LATEST! COVID-19 Research: Study Shows That N-Protein Of SARS-CoV-2 Forms Biomolecular Condensates To Spread Virions And Viral Proteins To Nearby Cells
: A new study by researchers from the Department of Biochemistry and Molecular Biology at Colorado State University have made a breakthrough in discovering that the N proteins of the SARS-C0V-2 coronavirus is able to form biomolecular condensates that helps the spread of virions and viral proteins to nearby healthy host cells.
The study by Dr Eric Ross and Dr Sean Cascarina, biochemistry and molecular biology researchers at Colorado State University, are published in The Federation Of American Societies for Experimental Biology (FASEB) Journal. https://faseb.onlinelibrary.wiley.com/doi/full/10.1096/fj.202001351
The researchers identified a protein encoded by SARS-CoV-2, the virus that causes COVID-19, is believed to be associated with the quick spread of the virus through cells in the human body.
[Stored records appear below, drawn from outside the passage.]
-- pv_equiv track=rewrite | github.com/jaysooo/Algorithm | problem-solving/baekjoon/Baekjoon1563/main.py | isNotAttandance
-- ===== SOURCE A (Python) =====
-- def isNotAttandance(att):
--     lcnt=0
--     acnt=0
--
--     for i in range(0,len(att)-2):
--         if att[i:i+3]=='AAA':
--             return True
--
--     for i in att:
--         if i =='L':
--             lcnt+=1
--         if lcnt>=2:
--             return True
--
--     return False
-- ===== SOURCE B (Python) =====
-- def isNotAttandance(att):
--     run = 0
--     lcnt = 0
--     for c in att:
--         run = run + 1 if c == 'A' else 0
--         if c == 'L':
--             lcnt += 1
--         if run == 3 or lcnt == 2:
--             return True
--     return False
-- ===== Notes on version B (the rewrite author's own statement) =====
-- stated objective: alternative
-- what changed: Replaces A's two staged scans (an index loop building and comparing 3-character slices against 'AAA', then a separate counting loop) with a single left-to-right pass of a small state machine tracking the run length of consecutive A's and the L count, answering as soon as the run reaches 3 or the count reaches 2; no slicing and only one pass gives a constant-factor speedup.
import Mathlib
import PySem

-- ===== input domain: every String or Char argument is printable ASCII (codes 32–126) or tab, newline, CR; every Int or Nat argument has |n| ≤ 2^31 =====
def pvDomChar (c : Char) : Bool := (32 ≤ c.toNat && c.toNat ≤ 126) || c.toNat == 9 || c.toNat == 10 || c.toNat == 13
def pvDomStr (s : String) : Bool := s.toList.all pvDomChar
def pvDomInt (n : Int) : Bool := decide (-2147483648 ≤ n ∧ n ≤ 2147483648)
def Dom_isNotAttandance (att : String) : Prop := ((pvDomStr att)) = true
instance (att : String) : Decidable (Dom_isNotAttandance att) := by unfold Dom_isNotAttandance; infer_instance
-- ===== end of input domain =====

-- B replaces A's two staged scans by one single-pass state machine (run of consecutive A's + L counter); same cost, different algorithm.

-- ===== PORT A =====
-- first loop: for i in range(0, len(att)-2): if att[i:i+3]=='AAA': return True
def pvALoop1 (cs : List Char) : List Int → Bool
  | [] => false
  | i :: rest =>
      if PySem.Chars.slice cs (some i) (some (i + 3)) = "AAA".toList then true
      else pvALoop1 cs rest

-- second loop: for i in att: if i=='L': lcnt+=1; if lcnt>=2: return True
def pvALoop2 : List Char → Int → Bool
  | [], _ => false
  | c :: rest, lcnt =>
      if 2 ≤ (if c == 'L' then lcnt + 1 else lcnt) then true
      else pvALoop2 rest (if c == 'L' then lcnt + 1 else lcnt)

def isNotAttandance (att : String) : Bool :=
  if pvALoop1 att.toList (PySem.List.pyRange 0 ((att.toList.length : Int) - 2) 1) then true
  else pvALoop2 att.toList 0

-- ===== PORT B =====
-- single pass: run = run+1 if c=='A' else 0; lcnt += (c=='L'); answer when run==3 or lcnt==2
def pvBLoop : List Char → Nat → Nat → Bool
  | [], _, _ => false
  | c :: rest, run, lcnt =>
      let run' := if c = 'A' then run + 1 else 0
      let lcnt' := if c = 'L' then lcnt + 1 else lcnt
      if run' = 3 ∨ lcnt' = 2 then true else pvBLoop rest run' lcnt'

def isNotAttandance_alt (att : String) : Bool :=
  pvBLoop att.toList 0 0

-- ===== PRECONDITION & SPEC =====
def Spec_isNotAttandance (att : String) (out : Bool) : Prop := out = isNotAttandance_alt att
instance (att : String) (out : Bool) : Decidable (Spec_isNotAttandance att out) := by unfold Spec_isNotAttandance; infer_instance

-- ===== CLAIM (what is proved, stated in full; the proofs are below) =====
def Claim_equal_isNotAttandance : Prop := ∀ (att : String), Dom_isNotAttandance att → Spec_isNotAttandance att (isNotAttandance att)

-- ===== LEMMAS AND PROOFS =====

-- The AAA-detecting component of B's state machine, in isolation.
def pvAAAFrom : List Char → Nat → Bool
  | [], _ => false
  | c :: t, run =>
      let run' := if c = 'A' then run + 1 else 0
      if run' = 3 then true else pvAAAFrom t run'

lemma pvALoop1_eq_true_iff (cs : List Char) (l : List Int) :
    pvALoop1 cs l = true ↔
      ∃ i ∈ l, PySem.Chars.slice cs (some i) (some (i + 3)) = "AAA".toList := by
  induction l with
  | nil => simp [pvALoop1]
  | cons i rest ih =>
      simp only [pvALoop1]
      split_ifs with h
      · exact iff_of_true rfl ⟨i, List.mem_cons_self, h⟩
      · rw [ih]
        constructor
        · rintro ⟨x, hx, hsl⟩
          exact ⟨x, List.mem_cons_of_mem _ hx, hsl⟩
        · rintro ⟨x, hx, hsl⟩
          rcases List.mem_cons.mp hx with rfl | hx'
          · exact absurd hsl h
          · exact ⟨x, hx', hsl⟩

lemma pvALoop1_range_eq_isIn (cs : List Char) :
    pvALoop1 cs (PySem.List.pyRange 0 ((cs.length : Int) - 2) 1) =
      PySem.Chars.isIn "AAA".toList cs := by
  rw [Bool.eq_iff_iff, pvALoop1_eq_true_iff, ← PySem.Chars.exists_prefix_drop_iff_isIn]
  constructor
  · rintro ⟨i, hi, hsl⟩
    rw [PySem.List.mem_pyRange_one] at hi
    obtain ⟨h0, hlt⟩ := hi
    obtain ⟨j, rfl⟩ : ∃ j : Nat, i = (j : Int) := ⟨i.toNat, (Int.toNat_of_nonneg h0).symm⟩
    refine ⟨j, ?_⟩
    have h3 : ((j + 3 : Nat) : Int) = (j : Int) + 3 := by omega
    rw [← h3] at hsl
    simp only [PySem.Chars.slice, PySem.List.slice_natCast] at hsl
    have e3 : (j + 3 - j) = 3 := by omega
    rw [e3] at hsl
    rw [← hsl]
    exact List.take_prefix 3 (List.drop j cs)
  · rintro ⟨j, hpre⟩
    obtain ⟨t, ht⟩ := hpre
    have hlen : cs.length - j = ("AAA".toList ++ t).length := by
      rw [ht, List.length_drop]
    have hj3 : j + 3 ≤ cs.length := by
      simp at hlen; omega
    refine ⟨(j : Int), ?_, ?_⟩
    · rw [PySem.List.mem_pyRange_one]
      exact ⟨Int.natCast_nonneg j, by omega⟩
    · have h3 : ((j + 3 : Nat) : Int) = (j : Int) + 3 := by omega
      rw [← h3]
      simp only [PySem.Chars.slice, PySem.List.slice_natCast]
      have e3 : (j + 3 - j) = 3 := by omega
      rw [e3, ← ht]
      exact List.take_left' (by rfl)

lemma pvALoop2_eq_count (cs : List Char) (k : Int) (hk : k ≤ 1) :
    pvALoop2 cs k = decide (2 ≤ k + (cs.count 'L' : Int)) := by
  induction cs generalizing k with
  | nil => simp [pvALoop2]; omega
  | cons c rest ih =>
      simp only [pvALoop2]
      by_cases hc : c = 'L'
      · have e : (if c == 'L' then k + 1 else k) = k + 1 := by simp [hc]
        rw [e, hc, List.count_cons_self]
        by_cases h2 : 2 ≤ k + 1
        · rw [if_pos h2]
          symm
          rw [decide_eq_true_eq]
          push_cast
          omega
        · rw [if_neg h2, ih (k + 1) (by omega), decide_eq_decide]
          push_cast
          omega
      · have e : (if c == 'L' then k + 1 else k) = k := by simp [hc]
        rw [e, if_neg (by omega), ih k hk]
        simp [hc]

lemma pvAAAFrom_iff_infix (cs : List Char) (r : Nat) (hr : r ≤ 2) :
    pvAAAFrom cs r = true ↔ "AAA".toList <:+: (List.replicate r 'A' ++ cs) := by
  induction cs generalizing r with
  | nil =>
      simp only [pvAAAFrom, List.append_nil]
      constructor
      · intro h; cases h
      · intro h
        have := h.length_le
        simp at this
        omega
  | cons c t ih =>
      simp only [pvAAAFrom]
      by_cases hc : c = 'A'
      · rw [if_pos hc]
        subst hc
        by_cases h3 : r + 1 = 3
        · rw [if_pos h3]
          have hr2 : r = 2 := by omega
          subst hr2
          simp only [true_iff]
          exact ⟨[], t, by simp [List.replicate]⟩
        · rw [if_neg h3, ih (r + 1) (by omega)]
          rw [show List.replicate r 'A' ++ 'A' :: t = List.replicate (r + 1) 'A' ++ t by
            rw [List.replicate_succ']; simp]
      · rw [if_neg hc, if_neg (by omega), ih 0 (by omega)]
        simp only [List.replicate, List.nil_append]
        constructor
        · intro h
          have h1 : t <:+: List.replicate r 'A' ++ c :: t :=
            ((List.suffix_cons c t).trans (List.suffix_append _ _)).isInfix
          exact h.trans h1
        · intro h
          have hAAA : "AAA".toList = ['A', 'A', 'A'] := rfl
          rw [hAAA] at h ⊢
          interval_cases r <;>
            simpa [List.replicate_succ, List.infix_cons_iff, List.cons_prefix_cons,
              hc, Ne.symm hc] using h

lemma pvBLoop_eq (cs : List Char) (run lcnt : Nat) (hr : run ≤ 2) (hl : lcnt ≤ 1) :
    pvBLoop cs run lcnt = (pvAAAFrom cs run || decide (2 ≤ lcnt + cs.count 'L')) := by
  induction cs generalizing run lcnt with
  | nil => simp [pvBLoop, pvAAAFrom]; omega
  | cons c t ih =>
      simp only [pvBLoop, pvAAAFrom]
      by_cases h3 : (if c = 'A' then run + 1 else 0) = 3
      · simp [h3]
      · rw [if_neg h3]
        by_cases h2 : (if c = 'L' then lcnt + 1 else lcnt) = 2
        · rw [if_pos (Or.inr h2)]
          have hcL : c = 'L' := by
            by_contra hcL
            rw [if_neg hcL] at h2; omega
          rw [if_pos hcL] at h2
          symm
          rw [Bool.or_eq_true]
          right
          rw [decide_eq_true_eq, hcL, List.count_cons_self]
          omega
        · have hr' : (if c = 'A' then run + 1 else 0) ≤ 2 := by
            split_ifs at h3 ⊢ <;> omega
          have hl' : (if c = 'L' then lcnt + 1 else lcnt) ≤ 1 := by
            split_ifs at h2 ⊢ <;> omega
          rw [if_neg (by tauto), ih _ _ hr' hl']
          congr 1
          by_cases hcL : c = 'L'
          · rw [if_pos hcL, hcL, List.count_cons_self, decide_eq_decide]
            omega
          · rw [if_neg hcL, List.count_cons_of_ne (fun h => hcL h)]

-- ===== VERDICT (by name: the statement is the Claim_ definition above) =====
theorem isNotAttandance_spec : Claim_equal_isNotAttandance := by
  intro att _
  unfold Spec_isNotAttandance isNotAttandance isNotAttandance_alt
  rw [pvALoop1_range_eq_isIn, pvBLoop_eq att.toList 0 0 (by omega) (by omega)]
  have hA : pvAAAFrom att.toList 0 = PySem.Chars.isIn "AAA".toList att.toList := by
    rw [Bool.eq_iff_iff, pvAAAFrom_iff_infix att.toList 0 (by omega),
      PySem.Chars.isIn_iff_infix]
    simp
  rw [hA]
  cases h : PySem.Chars.isIn "AAA".toList att.toList with
  | true => simp
  | false =>
      simp only [Bool.false_eq_true, if_false, Bool.false_or]
      rw [pvALoop2_eq_count att.toList 0 (by omega), decide_eq_decide]
      omega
By utilizing the powerful application of the foundational sciences and bioinformatic analysis, their research highlights key characteristics of the virus that could one day be important in the development of a treatment for COVID-19.
Prior to the COVID19 pandemic, both Dr Ross and Dr Cascarina had been studying prions which are misfolded proteins that can transmit their abnormal shape onto normal variants of the same protein.
It is known that prions cause several fatal and transmissible neurodegenerative diseases, including Mad Cow Disease in cattle and Creutzfeldt-Jakob disease in humans.
Dr Cascarina's sub-focus has been on low-complexity domains ie regions in a protein's sequence that differ from typical regions in their amino acid composition and chemical behavior.
Significantly, these low-complexity protein domains have a tendency toward liquid-liquid phase separation, similar to oil separating from water. Some of these proteins form "biomolecular condensates" in a cell, which are small areas in a cell where the protein is highly-concentrated, analogous to the oil droplets that form when oil separates from water.
In their studies Dr Ross and Dr Cascarina of COVID-19 earlier this year, they found that the nucleocapsid, or N, protein in the SARS-CoV-2 virus has a low-complexity domain that may utilize liquid-liquid phase separation to facilitate the packaging of viral RNA into new virus particles that can infect neighboring cells.
This N protein may also be associated with reducing an infected cell's anti-viral stress response. Cells often form something called stress granules, a type of biomolecular condensate, to respond to a change in their environment, and these granules may have an anti-viral effect.
Dr Ross told Thailand Medical News, "The cell can react to a stress event by making changes in the cellular environment including making these modifications to some proteins."
Dr Cascarina added, "But viruses obviously want to avoid a cell's defenses. They want to be infectious, so sometimes they are able to regulate these stress granules."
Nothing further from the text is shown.